- [About this task] Produce a verbatim transcription of the records below, beginning at the line containing "have : top ≠" and ending at the final line; include only those lines.

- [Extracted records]
○ ○ ○ ○

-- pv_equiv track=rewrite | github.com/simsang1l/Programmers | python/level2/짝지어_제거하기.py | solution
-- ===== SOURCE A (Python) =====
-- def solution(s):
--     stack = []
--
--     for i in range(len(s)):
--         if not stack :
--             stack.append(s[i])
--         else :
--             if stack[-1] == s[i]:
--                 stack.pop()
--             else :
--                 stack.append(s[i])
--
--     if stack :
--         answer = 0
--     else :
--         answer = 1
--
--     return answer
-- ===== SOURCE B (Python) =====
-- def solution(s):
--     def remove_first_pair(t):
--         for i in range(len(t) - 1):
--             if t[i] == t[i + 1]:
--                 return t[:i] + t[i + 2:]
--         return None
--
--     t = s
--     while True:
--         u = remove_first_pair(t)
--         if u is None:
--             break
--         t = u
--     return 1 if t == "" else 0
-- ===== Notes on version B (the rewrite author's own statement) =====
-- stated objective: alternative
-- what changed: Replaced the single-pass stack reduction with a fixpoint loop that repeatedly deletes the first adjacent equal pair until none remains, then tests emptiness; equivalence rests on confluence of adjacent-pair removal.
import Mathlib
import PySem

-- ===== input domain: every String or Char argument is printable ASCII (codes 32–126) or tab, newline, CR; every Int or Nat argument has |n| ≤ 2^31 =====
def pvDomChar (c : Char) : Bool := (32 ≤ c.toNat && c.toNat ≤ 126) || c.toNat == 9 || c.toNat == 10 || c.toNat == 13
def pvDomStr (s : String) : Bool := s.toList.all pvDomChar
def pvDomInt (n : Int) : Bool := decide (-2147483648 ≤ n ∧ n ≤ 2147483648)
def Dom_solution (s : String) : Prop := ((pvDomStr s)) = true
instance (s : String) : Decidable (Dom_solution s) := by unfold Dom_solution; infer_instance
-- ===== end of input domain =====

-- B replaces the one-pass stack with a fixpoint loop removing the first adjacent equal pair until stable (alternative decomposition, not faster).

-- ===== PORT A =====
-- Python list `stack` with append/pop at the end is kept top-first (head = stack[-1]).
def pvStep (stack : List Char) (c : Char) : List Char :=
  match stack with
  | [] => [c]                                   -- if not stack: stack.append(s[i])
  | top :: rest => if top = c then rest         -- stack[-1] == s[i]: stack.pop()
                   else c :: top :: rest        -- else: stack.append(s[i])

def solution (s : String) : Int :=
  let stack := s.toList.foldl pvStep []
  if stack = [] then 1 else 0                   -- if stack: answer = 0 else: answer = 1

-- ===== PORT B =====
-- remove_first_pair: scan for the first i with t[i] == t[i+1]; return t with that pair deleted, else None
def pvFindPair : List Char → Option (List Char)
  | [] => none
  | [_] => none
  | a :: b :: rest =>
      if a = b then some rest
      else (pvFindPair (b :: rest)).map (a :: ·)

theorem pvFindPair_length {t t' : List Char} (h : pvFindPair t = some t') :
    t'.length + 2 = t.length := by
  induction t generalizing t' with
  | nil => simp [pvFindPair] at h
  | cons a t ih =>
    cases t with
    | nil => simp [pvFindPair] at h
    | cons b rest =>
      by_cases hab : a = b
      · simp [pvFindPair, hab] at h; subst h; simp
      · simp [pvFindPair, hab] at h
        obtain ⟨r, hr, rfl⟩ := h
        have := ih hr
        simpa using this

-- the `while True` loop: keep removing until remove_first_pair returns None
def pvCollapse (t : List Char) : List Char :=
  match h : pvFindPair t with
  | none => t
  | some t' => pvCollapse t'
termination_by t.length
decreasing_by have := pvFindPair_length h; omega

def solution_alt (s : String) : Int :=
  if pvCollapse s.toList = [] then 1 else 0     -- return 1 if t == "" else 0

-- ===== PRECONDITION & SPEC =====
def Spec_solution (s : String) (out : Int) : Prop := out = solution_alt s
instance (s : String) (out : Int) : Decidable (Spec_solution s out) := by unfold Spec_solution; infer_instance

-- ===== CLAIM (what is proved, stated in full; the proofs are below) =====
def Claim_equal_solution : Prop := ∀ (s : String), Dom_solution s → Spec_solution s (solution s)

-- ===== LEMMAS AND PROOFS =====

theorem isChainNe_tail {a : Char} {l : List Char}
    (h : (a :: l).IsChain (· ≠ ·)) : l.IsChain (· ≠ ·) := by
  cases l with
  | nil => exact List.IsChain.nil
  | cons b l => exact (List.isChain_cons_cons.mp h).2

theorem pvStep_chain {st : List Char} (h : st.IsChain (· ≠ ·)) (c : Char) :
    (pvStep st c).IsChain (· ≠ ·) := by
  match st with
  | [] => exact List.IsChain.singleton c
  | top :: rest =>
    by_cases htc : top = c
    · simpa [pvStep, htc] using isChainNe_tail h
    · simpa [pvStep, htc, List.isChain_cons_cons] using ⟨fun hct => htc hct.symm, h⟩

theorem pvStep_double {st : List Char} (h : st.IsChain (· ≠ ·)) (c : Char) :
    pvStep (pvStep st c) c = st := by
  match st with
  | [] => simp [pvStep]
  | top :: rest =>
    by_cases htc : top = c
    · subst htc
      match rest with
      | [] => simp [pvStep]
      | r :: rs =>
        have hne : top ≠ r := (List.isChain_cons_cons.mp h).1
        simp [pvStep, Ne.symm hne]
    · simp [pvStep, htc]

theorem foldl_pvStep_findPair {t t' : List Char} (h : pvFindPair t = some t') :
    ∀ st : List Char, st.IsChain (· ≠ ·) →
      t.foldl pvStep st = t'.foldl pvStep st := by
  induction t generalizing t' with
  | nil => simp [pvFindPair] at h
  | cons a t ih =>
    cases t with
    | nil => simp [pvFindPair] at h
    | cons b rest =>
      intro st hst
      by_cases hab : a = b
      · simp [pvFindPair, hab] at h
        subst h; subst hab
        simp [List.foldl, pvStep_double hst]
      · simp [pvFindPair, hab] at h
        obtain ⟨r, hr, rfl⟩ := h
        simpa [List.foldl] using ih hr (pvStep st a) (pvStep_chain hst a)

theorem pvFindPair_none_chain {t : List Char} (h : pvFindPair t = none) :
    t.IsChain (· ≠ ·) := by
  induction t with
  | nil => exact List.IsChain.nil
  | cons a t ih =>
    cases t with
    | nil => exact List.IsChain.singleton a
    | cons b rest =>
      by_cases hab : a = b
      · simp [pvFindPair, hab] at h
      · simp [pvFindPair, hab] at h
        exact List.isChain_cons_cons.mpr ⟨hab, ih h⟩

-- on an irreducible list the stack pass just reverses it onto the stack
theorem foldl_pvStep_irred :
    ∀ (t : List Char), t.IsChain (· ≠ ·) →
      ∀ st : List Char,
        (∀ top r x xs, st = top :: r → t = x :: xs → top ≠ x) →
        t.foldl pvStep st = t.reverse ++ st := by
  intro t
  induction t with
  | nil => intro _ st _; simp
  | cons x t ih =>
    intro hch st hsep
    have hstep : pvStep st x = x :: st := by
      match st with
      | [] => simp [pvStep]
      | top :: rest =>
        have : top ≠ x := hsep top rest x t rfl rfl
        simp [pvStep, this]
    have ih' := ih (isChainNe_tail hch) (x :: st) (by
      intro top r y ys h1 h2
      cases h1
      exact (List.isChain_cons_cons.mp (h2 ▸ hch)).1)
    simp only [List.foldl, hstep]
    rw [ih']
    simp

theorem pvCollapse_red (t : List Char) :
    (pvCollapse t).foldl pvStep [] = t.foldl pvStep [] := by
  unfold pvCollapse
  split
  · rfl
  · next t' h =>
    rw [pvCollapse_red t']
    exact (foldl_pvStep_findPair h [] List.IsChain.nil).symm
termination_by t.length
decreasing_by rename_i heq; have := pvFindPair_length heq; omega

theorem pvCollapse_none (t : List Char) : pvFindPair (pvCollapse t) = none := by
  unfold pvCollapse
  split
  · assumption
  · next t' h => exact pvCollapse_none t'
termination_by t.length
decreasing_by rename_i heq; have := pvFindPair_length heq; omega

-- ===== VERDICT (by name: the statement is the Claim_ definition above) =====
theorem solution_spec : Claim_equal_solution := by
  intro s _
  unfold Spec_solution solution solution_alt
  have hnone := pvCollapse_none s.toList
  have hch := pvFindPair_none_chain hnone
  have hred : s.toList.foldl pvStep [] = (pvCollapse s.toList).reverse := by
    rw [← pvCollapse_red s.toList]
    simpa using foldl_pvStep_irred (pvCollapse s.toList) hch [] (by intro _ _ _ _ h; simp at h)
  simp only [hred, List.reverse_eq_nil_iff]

○ ○ ○ ○

- [Answer box]
        have : top ≠ x := hsep top rest x t rfl rfl
        simp [pvStep, this]
    have ih' := ih (isChainNe_tail hch) (x :: st) (by
      intro top r y ys h1 h2
      cases h1
      exact (List.isChain_cons_cons.mp (h2 ▸ hch)).1)
    simp only [List.foldl, hstep]
    rw [ih']
    simp

theorem pvCollapse_red (t : List Char) :
    (pvCollapse t).foldl pvStep [] = t.foldl pvStep [] := by
  unfold pvCollapse
  split
  · rfl
  · next t' h =>
    rw [pvCollapse_red t']
    exact (foldl_pvStep_findPair h [] List.IsChain.nil).symm
termination_by t.length
decreasing_by rename_i heq; have := pvFindPair_length heq; omega

theorem pvCollapse_none (t : List Char) : pvFindPair (pvCollapse t) = none := by
  unfold pvCollapse
  split
  · assumption
  · next t' h => exact pvCollapse_none t'
termination_by t.length
decreasing_by rename_i heq; have := pvFindPair_length heq; omega

-- ===== VERDICT (by name: the statement is the Claim_ definition above) =====
theorem solution_spec : Claim_equal_solution := by
  intro s _
  unfold Spec_solution solution solution_alt
  have hnone := pvCollapse_none s.toList
  have hch := pvFindPair_none_chain hnone
  have hred : s.toList.foldl pvStep [] = (pvCollapse s.toList).reverse := by
    rw [← pvCollapse_red s.toList]
    simpa using foldl_pvStep_irred (pvCollapse s.toList) hch [] (by intro _ _ _ _ h; simp at h)
  simp only [hred, List.reverse_eq_nil_iff]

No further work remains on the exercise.